The issue seemed simple enough: Find a photo of a green landscape with a clean blue sky, add the company’s logo and tagline and post it on the homepage of the site. Sure, they could easily find an inexpensive photo that matched their need but after that, emptiness. For a small company with no in-house graphic designer, no access to any editing tool and no one who really knows anything about it, a simple job became an expensive nightmare.

As stock photo companies expand their reach to non-professional image buyers, those in the very vast pool of SMB ( Small and Medium Businesses), this is an experience they see repeated over and over again. While they have greatly facilitated access to stock imagery, via extensive choices and reachable pricing, they’ve also opened up the door to wide-ranging frustration amongst their clients: How to get from concept to product in the most seamless way.

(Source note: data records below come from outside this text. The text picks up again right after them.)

-- pv_equiv track=rewrite | github.com/highesttt/matrix-line-messenger | scripts/parse-line-traffic.py | categorize_requests
-- ===== SOURCE A (Python) =====
-- from collections import defaultdict
--
-- def categorize_requests(requests: list) -> dict:
--     """Group requests by API category."""
--     categories = defaultdict(list)
--     for req in requests:
--         url = req["url"]
--         if "/api/talk/thrift/" in url:
--             categories["thrift_rpc"].append(req)
--         elif "/api/talk/long-polling/" in url or "/api/operation/receive" in url:
--             categories["long_poll_sse"].append(req)
--         elif "/api/auth/" in url:
--             categories["auth"].append(req)
--         elif "obs.line-apps.com" in url:
--             categories["media_obs"].append(req)
--         elif "stickershop" in url or "scdn" in url:
--             categories["stickers_cdn"].append(req)
--         elif "/sc/api/" in url or "legy" in url:
--             categories["secondary_api"].append(req)
--         else:
--             categories["other"].append(req)
--     return dict(categories)
-- ===== SOURCE B (Python) =====
-- PATTERNS = [
--     ("/api/talk/thrift/", "thrift_rpc"),
--     ("/api/talk/long-polling/", "long_poll_sse"),
--     ("/api/operation/receive", "long_poll_sse"),
--     ("/api/auth/", "auth"),
--     ("obs.line-apps.com", "media_obs"),
--     ("stickershop", "stickers_cdn"),
--     ("scdn", "stickers_cdn"),
--     ("/sc/api/", "secondary_api"),
--     ("legy", "secondary_api"),
-- ]
--
--
-- def _category(url):
--     return next((name for pat, name in PATTERNS if pat in url), "other")
--
--
-- def categorize_requests(requests: list) -> dict:
--     """Group requests by API category: tag each request with its category,
--     fix the key order by first appearance, then collect each group with a
--     filter pass per key (staged passes instead of incremental dict building)."""
--     names = [_category(req["url"]) for req in requests]
--     order = list(dict.fromkeys(names))
--     return {k: [req for req, n in zip(requests, names) if n == k] for k in order}
-- ===== Notes on version B (the rewrite author's own statement) =====
-- stated objective: alternative
-- what changed: Instead of one pass that grows a dict of lists under an if/elif ladder, B first maps every request to its category via a flattened first-match pattern list, dedups the names for the key order, and then builds each group with a separate filter pass per category.
import Mathlib
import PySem

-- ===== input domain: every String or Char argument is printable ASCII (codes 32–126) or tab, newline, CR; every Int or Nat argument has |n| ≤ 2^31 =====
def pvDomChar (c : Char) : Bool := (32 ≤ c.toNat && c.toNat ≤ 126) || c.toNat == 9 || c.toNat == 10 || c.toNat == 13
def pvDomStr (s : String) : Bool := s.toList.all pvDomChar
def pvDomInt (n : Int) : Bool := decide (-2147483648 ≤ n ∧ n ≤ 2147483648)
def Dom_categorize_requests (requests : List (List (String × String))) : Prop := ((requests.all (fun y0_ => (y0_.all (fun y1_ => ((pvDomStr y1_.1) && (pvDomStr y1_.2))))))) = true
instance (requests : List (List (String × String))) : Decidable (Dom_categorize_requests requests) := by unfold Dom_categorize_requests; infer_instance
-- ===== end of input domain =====

-- B replaces A's single accumulating pass (dict of lists grown under an if/elif ladder) by staged
-- passes: tag each request with its category (flattened first-match pattern list), dedup the names
-- for the key order, then one filter pass per category (alternative decomposition, similar cost).

-- ===== PORT A =====
-- A's loop body: url = req["url"]; if/elif ladder appending to categories[...] (defaultdict(list)).
def pvStepA (d : PySem.Dict String (List (List (String × String)))) (req : List (String × String)) :
    PySem.Dict String (List (List (String × String))) :=
  let url := (List.lookup "url" req).getD ""   -- Pre_ guarantees the key is present (KeyError otherwise)
  if PySem.Str.isIn "/api/talk/thrift/" url then
    d.insert "thrift_rpc" (d.getD "thrift_rpc" [] ++ [req])
  else if PySem.Str.isIn "/api/talk/long-polling/" url || PySem.Str.isIn "/api/operation/receive" url then
    d.insert "long_poll_sse" (d.getD "long_poll_sse" [] ++ [req])
  else if PySem.Str.isIn "/api/auth/" url then
    d.insert "auth" (d.getD "auth" [] ++ [req])
  else if PySem.Str.isIn "obs.line-apps.com" url then
    d.insert "media_obs" (d.getD "media_obs" [] ++ [req])
  else if PySem.Str.isIn "stickershop" url || PySem.Str.isIn "scdn" url then
    d.insert "stickers_cdn" (d.getD "stickers_cdn" [] ++ [req])
  else if PySem.Str.isIn "/sc/api/" url || PySem.Str.isIn "legy" url then
    d.insert "secondary_api" (d.getD "secondary_api" [] ++ [req])
  else
    d.insert "other" (d.getD "other" [] ++ [req])

def categorize_requests (requests : List (List (String × String))) : List (String × List (List (String × String))) :=
  (requests.foldl pvStepA PySem.Dict.empty).items

-- ===== PORT B =====
-- B's flattened priority table PATTERNS: (substring, category name) in priority order.
def pvPatterns : List (String × String) :=
  [ ("/api/talk/thrift/", "thrift_rpc"),
    ("/api/talk/long-polling/", "long_poll_sse"),
    ("/api/operation/receive", "long_poll_sse"),
    ("/api/auth/", "auth"),
    ("obs.line-apps.com", "media_obs"),
    ("stickershop", "stickers_cdn"),
    ("scdn", "stickers_cdn"),
    ("/sc/api/", "secondary_api"),
    ("legy", "secondary_api") ]

-- _category(url) = next((name for pat, name in PATTERNS if pat in url), "other")
def pvCategory (url : String) : String :=
  ((pvPatterns.find? (fun p => PySem.Str.isIn p.1 url)).map (·.2)).getD "other"

-- names = [_category(req["url"]) ...]; order = list(dict.fromkeys(names));
-- {k: [req for req, n in zip(requests, names) if n == k] for k in order}
def categorize_requests_alt (requests : List (List (String × String))) : List (String × List (List (String × String))) :=
  let names := requests.map (fun req => pvCategory ((List.lookup "url" req).getD ""))
  let order := PySem.List.dedup names
  order.map (fun k => (k, ((requests.zip names).filter (fun p => p.2 == k)).map (·.1)))

-- ===== PRECONDITION & SPEC =====
-- Pre_ excludes exactly the requests lacking a "url" key, on which A raises KeyError (and B does too).
def Pre_categorize_requests (requests : List (List (String × String))) : Prop :=
  requests.all (fun req => req.any (fun kv => kv.1 == "url")) = true
instance (requests : List (List (String × String))) : Decidable (Pre_categorize_requests requests) := by unfold Pre_categorize_requests; infer_instance
def pvWitness_categorize_requests : (List (List (String × String))) :=
  [[("url", "/api/auth/login"), ("status", "200")], [("url", "https://legy.example/x")]]

def Spec_categorize_requests (requests : List (List (String × String))) (out : List (String × List (List (String × String)))) : Prop := out = categorize_requests_alt requests
instance (requests : List (List (String × String))) (out : List (String × List (List (String × String)))) : Decidable (Spec_categorize_requests requests out) := by unfold Spec_categorize_requests; infer_instance

-- ===== CLAIM (what is proved, stated in full; the proofs are below) =====
def Claim_equal_categorize_requests : Prop := ∀ (requests : List (List (String × String))), Dom_categorize_requests requests → Pre_categorize_requests requests → Spec_categorize_requests requests (categorize_requests requests)

-- ===== LEMMAS AND PROOFS =====

-- The category A's if/elif ladder selects for a url (proof-side helper).
def pvLadderName (u : String) : String :=
  if PySem.Str.isIn "/api/talk/thrift/" u then "thrift_rpc"
  else if PySem.Str.isIn "/api/talk/long-polling/" u || PySem.Str.isIn "/api/operation/receive" u then "long_poll_sse"
  else if PySem.Str.isIn "/api/auth/" u then "auth"
  else if PySem.Str.isIn "obs.line-apps.com" u then "media_obs"
  else if PySem.Str.isIn "stickershop" u || PySem.Str.isIn "scdn" u then "stickers_cdn"
  else if PySem.Str.isIn "/sc/api/" u || PySem.Str.isIn "legy" u then "secondary_api"
  else "other"

-- The key A appends under for a request.
def pvKey (req : List (String × String)) : String := pvLadderName ((List.lookup "url" req).getD "")

-- First match over the flattened pattern table = the ladder.
lemma pvCategory_eq_ladder (u : String) : pvCategory u = pvLadderName u := by
  simp only [pvCategory, pvPatterns, pvLadderName, List.find?]
  cases c1 : PySem.Str.isIn "/api/talk/thrift/" u <;>
  cases c2 : PySem.Str.isIn "/api/talk/long-polling/" u <;>
  cases c3 : PySem.Str.isIn "/api/operation/receive" u <;>
  cases c4 : PySem.Str.isIn "/api/auth/" u <;>
  cases c5 : PySem.Str.isIn "obs.line-apps.com" u <;>
  cases c6 : PySem.Str.isIn "stickershop" u <;>
  cases c7 : PySem.Str.isIn "scdn" u <;>
  cases c8 : PySem.Str.isIn "/sc/api/" u <;>
  cases c9 : PySem.Str.isIn "legy" u <;>
  simp

-- A's ladder body is a single Dict.modify at the selected key.
lemma pvStepA_eq (d : PySem.Dict String (List (List (String × String)))) (req : List (String × String)) :
    pvStepA d req = d.modify (pvKey req) [] (· ++ [req]) := by
  simp only [pvStepA, pvKey, pvLadderName]
  split_ifs <;> rfl


-- A's dict-of-lists fold, characterised: keys in first-appearance order, each mapped to the
-- filtered requests of its category.
lemma pvFoldItems (requests : List (List (String × String))) :
    (requests.foldl (fun d req => d.modify (pvKey req) [] (· ++ [req])) PySem.Dict.empty).items
    = (PySem.Set.ofList (requests.map pvKey)).map
        (fun k => (k, requests.filter (fun r => pvKey r == k))) := by
  have hf : requests.foldl (fun d req => d.modify (pvKey req) [] (· ++ [req])) PySem.Dict.empty
      = (requests.map (fun r => (pvKey r, r))).foldl (fun d p => d.modify p.1 [] (· ++ [p.2])) PySem.Dict.empty := by
    rw [List.foldl_map]
  rw [hf]
  set pairs := requests.map (fun r => (pvKey r, r)) with hp
  have hkeys : ((pairs.foldl (fun d p => d.modify p.1 [] (· ++ [p.2])) PySem.Dict.empty)).keys
      = PySem.Set.ofList (requests.map pvKey) := by
    rw [PySem.Dict.keys_foldl_modify_key (key := Prod.fst)]
    simp [hp, List.map_map, Function.comp_def, PySem.Set.update_nil_left]
  have hnd : ((pairs.foldl (fun d p => d.modify p.1 [] (· ++ [p.2])) PySem.Dict.empty)).keys.Nodup := by
    rw [hkeys]; exact PySem.Set.nodup_ofList _
  rw [PySem.Dict.items_eq_map_keys _ hnd [], hkeys]
  refine List.map_congr_left (fun k hk => ?_)
  rw [PySem.Dict.getD_foldl_modify_append]
  simp [hp, List.filter_map, Function.comp_def, PySem.Dict.getD_empty]


-- ===== VERDICT (by name: the statement is the Claim_ definition above) =====

theorem categorize_requests_spec : Claim_equal_categorize_requests := by
  intro requests _ _
  unfold Spec_categorize_requests categorize_requests categorize_requests_alt
  have hstep : pvStepA = fun d req => d.modify (pvKey req) [] (· ++ [req]) :=
    funext fun d => funext fun req => pvStepA_eq d req
  rw [hstep, pvFoldItems requests]
  simp only [pvCategory_eq_ladder]
  have hkey : (fun req => pvLadderName ((List.lookup "url" req).getD "")) = pvKey := rfl
  rw [hkey, PySem.List.dedup_eq_ofList, ← List.map_prod_left_eq_zip]
  refine List.map_congr_left fun k hk => ?_
  simp [List.filter_map, Function.comp_def]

Some start-ups have taken advantage of the big stock photo companies unresponsiveness to this issue and have built lucrative businesses around solving it. Australian based Canva, for example, has flipped the problem upside down, letting you create your final product online before committing to buying the right image. When customers hit the cash register, they  download a 100% finished project they can immediately use. Using cleverly designed UI ( User Interface), they hand hold their clients through the creative process, making sure that even the most inexperienced individual can come out with a satisfying result.

Canva makes it extremely simple to create a design from a full database of images

On the West coast of the USA, another company, Placeit.net, allows for anyone to easily insert a screenshot of their app or website inside a stock photo of  mobile/tablet/laptop/TV by just uploading it or even simpler, inserting the URL. Everything else is done automatically, fitting the angle, lighting and composition of the original stock image. A few simple click, and it’s done. Here again, the client comes out with a fully finished creation they can use immediately.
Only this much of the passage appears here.